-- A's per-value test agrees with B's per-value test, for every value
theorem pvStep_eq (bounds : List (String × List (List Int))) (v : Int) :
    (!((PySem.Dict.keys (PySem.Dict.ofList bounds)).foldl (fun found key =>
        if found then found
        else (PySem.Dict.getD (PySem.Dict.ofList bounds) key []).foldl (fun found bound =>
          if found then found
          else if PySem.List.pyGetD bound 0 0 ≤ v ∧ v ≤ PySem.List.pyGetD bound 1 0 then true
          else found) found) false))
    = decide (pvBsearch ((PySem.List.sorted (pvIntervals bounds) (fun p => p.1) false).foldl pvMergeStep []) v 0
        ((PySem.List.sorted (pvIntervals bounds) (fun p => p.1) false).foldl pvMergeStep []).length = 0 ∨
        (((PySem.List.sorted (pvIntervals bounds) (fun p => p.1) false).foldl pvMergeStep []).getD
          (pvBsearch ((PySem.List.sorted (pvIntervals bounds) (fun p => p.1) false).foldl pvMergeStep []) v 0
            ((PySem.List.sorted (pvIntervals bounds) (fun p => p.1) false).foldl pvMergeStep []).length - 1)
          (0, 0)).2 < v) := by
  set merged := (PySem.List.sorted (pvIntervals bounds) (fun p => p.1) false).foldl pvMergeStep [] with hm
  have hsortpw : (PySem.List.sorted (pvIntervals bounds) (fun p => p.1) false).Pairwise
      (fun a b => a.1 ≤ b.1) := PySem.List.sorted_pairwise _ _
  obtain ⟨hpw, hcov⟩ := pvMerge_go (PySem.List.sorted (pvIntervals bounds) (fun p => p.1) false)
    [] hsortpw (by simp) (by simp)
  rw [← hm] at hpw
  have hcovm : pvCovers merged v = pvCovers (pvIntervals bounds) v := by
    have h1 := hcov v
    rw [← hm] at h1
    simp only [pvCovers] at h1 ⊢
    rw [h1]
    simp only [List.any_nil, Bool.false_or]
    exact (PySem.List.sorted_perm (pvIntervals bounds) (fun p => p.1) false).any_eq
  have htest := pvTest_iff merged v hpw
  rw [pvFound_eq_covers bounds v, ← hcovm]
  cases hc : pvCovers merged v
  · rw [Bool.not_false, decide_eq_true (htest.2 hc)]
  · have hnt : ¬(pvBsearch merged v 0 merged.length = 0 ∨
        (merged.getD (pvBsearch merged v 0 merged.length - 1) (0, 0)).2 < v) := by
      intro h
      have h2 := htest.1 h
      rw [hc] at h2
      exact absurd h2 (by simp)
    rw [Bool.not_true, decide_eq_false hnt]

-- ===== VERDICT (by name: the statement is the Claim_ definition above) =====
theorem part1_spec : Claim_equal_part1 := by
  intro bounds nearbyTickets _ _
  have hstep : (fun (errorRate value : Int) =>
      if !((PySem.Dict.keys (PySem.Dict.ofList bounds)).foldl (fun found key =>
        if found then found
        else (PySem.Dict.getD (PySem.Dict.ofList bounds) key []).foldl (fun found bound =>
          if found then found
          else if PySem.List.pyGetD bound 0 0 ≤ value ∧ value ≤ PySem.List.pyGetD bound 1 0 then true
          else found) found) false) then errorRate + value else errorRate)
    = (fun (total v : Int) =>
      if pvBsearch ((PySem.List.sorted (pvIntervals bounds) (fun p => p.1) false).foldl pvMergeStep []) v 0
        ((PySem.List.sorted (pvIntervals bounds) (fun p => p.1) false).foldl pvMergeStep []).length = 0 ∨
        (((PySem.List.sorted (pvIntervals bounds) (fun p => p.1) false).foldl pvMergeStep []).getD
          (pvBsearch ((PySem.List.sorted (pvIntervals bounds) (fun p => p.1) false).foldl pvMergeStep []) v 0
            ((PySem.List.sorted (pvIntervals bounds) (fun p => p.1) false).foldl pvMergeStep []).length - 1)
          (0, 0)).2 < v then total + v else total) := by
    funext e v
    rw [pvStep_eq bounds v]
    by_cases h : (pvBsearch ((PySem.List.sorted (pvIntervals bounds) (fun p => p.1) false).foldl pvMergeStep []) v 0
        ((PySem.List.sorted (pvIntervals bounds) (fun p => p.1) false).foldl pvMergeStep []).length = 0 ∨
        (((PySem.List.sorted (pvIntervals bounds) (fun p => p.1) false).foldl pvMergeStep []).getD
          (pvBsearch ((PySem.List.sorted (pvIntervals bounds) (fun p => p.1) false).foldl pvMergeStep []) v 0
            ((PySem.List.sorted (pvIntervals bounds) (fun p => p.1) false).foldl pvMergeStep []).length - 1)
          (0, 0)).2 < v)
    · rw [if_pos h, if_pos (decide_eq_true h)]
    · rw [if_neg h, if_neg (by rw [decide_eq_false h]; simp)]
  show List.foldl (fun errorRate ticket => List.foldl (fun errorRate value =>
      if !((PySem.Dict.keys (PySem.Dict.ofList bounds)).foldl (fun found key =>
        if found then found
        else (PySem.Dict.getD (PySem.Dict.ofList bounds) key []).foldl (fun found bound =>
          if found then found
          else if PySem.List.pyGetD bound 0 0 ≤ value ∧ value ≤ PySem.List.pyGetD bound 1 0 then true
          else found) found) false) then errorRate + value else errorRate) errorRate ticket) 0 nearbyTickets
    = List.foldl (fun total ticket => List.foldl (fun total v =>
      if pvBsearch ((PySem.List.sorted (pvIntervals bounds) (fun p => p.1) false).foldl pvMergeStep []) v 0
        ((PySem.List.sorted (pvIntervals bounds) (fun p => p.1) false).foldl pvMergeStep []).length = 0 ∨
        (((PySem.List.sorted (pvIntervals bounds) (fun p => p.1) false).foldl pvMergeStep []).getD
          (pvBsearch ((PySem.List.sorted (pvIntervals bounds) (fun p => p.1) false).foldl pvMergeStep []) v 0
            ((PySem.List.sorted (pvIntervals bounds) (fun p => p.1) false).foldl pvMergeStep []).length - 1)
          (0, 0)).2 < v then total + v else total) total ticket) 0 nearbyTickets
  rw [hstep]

__________

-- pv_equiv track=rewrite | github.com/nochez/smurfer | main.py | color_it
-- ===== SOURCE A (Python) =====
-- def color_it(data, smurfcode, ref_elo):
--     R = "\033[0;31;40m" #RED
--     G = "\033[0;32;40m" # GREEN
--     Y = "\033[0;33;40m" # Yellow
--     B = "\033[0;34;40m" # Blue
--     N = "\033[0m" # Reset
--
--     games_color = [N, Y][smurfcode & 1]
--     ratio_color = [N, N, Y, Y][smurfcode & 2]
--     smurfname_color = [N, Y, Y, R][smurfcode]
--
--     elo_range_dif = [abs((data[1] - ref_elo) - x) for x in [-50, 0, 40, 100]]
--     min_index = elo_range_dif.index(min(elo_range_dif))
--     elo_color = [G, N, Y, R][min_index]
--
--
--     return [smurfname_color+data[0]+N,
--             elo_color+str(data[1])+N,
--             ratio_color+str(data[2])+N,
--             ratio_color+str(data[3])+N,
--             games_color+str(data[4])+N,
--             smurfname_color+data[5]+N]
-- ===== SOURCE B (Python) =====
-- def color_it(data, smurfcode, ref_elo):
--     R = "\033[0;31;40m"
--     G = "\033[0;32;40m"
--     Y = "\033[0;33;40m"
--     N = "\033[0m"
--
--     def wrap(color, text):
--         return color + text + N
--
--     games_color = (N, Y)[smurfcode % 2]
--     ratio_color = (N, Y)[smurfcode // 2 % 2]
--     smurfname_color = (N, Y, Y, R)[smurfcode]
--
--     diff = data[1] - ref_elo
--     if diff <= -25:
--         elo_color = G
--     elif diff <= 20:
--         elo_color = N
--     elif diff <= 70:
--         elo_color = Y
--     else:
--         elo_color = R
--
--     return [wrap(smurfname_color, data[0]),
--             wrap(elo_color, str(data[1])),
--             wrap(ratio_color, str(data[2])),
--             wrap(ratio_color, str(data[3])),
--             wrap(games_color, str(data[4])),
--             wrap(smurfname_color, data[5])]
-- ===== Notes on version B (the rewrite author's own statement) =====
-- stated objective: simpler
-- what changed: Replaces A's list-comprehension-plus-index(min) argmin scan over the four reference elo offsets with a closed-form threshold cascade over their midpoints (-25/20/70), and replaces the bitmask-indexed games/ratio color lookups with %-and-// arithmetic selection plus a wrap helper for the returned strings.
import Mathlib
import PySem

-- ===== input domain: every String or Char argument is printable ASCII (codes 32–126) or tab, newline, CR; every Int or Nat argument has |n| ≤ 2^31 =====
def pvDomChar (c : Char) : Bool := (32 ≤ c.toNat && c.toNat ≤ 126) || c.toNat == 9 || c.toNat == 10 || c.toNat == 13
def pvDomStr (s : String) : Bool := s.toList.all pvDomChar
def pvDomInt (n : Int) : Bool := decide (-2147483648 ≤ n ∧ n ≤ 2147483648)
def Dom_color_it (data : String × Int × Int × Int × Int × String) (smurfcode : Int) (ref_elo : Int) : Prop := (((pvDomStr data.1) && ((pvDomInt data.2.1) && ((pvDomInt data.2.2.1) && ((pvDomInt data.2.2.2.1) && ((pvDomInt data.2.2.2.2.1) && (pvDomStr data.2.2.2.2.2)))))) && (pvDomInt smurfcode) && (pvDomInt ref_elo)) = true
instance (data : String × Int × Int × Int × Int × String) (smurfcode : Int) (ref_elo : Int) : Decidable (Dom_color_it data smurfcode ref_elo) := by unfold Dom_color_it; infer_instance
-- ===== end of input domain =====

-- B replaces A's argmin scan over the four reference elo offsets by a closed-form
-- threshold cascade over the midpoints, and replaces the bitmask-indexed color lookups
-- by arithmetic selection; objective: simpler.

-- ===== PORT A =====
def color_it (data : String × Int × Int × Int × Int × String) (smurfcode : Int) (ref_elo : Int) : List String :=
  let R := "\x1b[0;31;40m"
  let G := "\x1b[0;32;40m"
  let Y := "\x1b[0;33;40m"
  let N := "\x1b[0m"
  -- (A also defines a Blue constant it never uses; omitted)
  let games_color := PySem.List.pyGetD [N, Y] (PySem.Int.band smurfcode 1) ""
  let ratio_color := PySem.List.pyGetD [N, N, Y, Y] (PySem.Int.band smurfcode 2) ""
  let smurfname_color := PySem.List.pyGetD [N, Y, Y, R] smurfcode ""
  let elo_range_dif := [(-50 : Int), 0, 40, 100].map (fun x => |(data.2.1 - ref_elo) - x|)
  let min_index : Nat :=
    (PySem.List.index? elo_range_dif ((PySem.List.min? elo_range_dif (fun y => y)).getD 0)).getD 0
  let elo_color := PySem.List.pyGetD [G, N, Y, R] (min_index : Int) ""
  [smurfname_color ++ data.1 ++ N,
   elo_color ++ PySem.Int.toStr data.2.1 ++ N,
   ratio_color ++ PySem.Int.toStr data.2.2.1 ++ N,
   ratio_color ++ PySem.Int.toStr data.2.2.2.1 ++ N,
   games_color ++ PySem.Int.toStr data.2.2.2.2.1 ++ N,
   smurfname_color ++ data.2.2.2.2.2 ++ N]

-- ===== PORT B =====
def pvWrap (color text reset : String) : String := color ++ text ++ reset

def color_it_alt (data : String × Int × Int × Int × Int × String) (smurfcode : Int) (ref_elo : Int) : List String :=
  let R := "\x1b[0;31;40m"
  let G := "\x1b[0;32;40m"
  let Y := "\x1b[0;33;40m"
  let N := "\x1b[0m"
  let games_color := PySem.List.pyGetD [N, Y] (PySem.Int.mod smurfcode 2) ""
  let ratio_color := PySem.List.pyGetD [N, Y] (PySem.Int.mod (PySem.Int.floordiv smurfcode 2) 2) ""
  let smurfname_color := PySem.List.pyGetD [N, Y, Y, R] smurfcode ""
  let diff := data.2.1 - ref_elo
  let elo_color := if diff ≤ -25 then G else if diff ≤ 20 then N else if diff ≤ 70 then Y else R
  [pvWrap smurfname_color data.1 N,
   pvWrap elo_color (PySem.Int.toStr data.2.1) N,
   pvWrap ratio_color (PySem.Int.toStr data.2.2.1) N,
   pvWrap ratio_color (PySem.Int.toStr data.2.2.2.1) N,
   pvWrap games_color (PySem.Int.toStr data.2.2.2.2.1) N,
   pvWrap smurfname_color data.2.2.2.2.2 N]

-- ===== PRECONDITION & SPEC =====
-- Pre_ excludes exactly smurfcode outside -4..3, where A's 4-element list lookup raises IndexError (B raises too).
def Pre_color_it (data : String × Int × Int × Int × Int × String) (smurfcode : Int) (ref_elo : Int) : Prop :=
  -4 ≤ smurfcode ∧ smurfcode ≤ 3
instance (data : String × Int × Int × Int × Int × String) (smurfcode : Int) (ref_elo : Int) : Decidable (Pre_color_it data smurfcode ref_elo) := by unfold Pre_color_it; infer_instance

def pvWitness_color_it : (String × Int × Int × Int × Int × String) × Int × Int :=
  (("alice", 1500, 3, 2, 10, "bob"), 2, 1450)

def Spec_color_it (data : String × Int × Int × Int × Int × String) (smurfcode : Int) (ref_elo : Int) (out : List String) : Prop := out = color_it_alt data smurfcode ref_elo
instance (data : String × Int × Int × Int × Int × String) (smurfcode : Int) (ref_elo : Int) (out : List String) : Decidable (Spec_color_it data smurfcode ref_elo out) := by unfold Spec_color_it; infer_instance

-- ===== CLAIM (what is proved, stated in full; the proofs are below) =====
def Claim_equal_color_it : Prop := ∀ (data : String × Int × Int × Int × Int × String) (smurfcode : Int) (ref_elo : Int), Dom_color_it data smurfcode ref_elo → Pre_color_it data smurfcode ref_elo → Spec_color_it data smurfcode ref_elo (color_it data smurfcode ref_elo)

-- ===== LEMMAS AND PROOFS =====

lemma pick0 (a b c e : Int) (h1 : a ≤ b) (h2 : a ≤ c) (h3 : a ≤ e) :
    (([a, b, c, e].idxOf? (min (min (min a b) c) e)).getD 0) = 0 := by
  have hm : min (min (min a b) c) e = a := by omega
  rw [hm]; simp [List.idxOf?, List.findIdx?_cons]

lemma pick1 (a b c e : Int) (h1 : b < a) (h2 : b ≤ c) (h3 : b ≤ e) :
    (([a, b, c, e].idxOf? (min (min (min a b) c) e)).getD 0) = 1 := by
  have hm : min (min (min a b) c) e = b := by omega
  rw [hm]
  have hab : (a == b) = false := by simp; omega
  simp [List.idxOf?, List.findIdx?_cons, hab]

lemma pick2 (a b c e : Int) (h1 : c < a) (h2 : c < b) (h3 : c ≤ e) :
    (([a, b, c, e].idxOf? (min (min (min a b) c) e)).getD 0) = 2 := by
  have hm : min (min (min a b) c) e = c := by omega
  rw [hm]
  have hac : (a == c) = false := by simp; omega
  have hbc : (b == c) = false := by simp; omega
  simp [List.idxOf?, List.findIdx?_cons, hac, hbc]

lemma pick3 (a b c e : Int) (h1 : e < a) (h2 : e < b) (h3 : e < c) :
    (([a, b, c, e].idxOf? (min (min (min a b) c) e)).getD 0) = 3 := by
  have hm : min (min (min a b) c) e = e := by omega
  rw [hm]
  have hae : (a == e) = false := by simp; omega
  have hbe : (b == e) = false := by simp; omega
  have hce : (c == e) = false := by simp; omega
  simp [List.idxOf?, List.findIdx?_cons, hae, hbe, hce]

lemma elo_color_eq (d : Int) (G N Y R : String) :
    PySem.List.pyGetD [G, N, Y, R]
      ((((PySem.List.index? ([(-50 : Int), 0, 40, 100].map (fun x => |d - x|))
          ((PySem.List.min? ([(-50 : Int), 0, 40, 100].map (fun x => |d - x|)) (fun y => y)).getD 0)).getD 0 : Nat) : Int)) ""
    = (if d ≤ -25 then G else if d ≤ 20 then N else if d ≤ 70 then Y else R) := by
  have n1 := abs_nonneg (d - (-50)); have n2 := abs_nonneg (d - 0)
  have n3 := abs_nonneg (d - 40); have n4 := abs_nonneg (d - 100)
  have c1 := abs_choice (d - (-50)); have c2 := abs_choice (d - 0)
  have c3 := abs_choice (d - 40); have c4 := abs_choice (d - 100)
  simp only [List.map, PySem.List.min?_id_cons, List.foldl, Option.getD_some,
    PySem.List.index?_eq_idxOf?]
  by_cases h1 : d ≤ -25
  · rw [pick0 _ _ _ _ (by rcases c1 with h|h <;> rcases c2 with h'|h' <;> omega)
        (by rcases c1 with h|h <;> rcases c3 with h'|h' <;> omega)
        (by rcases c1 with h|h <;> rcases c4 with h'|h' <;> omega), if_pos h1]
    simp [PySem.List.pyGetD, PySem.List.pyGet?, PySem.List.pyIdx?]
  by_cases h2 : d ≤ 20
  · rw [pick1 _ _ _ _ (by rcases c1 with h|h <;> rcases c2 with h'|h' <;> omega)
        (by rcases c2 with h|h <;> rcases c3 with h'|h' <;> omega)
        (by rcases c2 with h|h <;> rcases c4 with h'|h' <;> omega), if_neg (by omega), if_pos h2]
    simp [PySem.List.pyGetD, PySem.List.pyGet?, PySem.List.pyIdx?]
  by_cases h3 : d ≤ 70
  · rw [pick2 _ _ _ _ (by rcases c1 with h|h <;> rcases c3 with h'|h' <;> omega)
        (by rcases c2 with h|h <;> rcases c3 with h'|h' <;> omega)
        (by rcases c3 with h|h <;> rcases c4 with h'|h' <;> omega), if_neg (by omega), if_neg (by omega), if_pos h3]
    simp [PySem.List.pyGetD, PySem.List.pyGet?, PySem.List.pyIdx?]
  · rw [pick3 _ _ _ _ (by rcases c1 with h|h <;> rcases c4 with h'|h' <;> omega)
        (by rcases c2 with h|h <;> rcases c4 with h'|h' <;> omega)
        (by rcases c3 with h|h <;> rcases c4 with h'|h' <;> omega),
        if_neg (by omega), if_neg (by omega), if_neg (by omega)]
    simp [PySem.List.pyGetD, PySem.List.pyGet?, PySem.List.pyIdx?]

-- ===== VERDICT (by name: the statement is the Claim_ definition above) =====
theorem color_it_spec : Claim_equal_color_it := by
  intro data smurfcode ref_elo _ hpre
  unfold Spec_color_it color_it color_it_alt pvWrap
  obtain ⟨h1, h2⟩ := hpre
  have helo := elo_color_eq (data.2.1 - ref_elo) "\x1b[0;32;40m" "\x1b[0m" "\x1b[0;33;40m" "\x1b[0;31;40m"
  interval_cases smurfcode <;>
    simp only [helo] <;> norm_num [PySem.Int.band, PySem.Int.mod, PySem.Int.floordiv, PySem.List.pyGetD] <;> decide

__________

Exercise description: Using the data above, extract exactly the lines from the one that holds "pvWrap ratio_color (PySem.Int.toStr data.2.2.2.1)" to the one that holds "-- Pre_ excludes", both ends included, and no others.

Solution for this task:
   pvWrap ratio_color (PySem.Int.toStr data.2.2.2.1) N,
   pvWrap games_color (PySem.Int.toStr data.2.2.2.2.1) N,
   pvWrap smurfname_color data.2.2.2.2.2 N]

-- ===== PRECONDITION & SPEC =====
-- Pre_ excludes exactly smurfcode outside -4..3, where A's 4-element list lookup raises IndexError (B raises too).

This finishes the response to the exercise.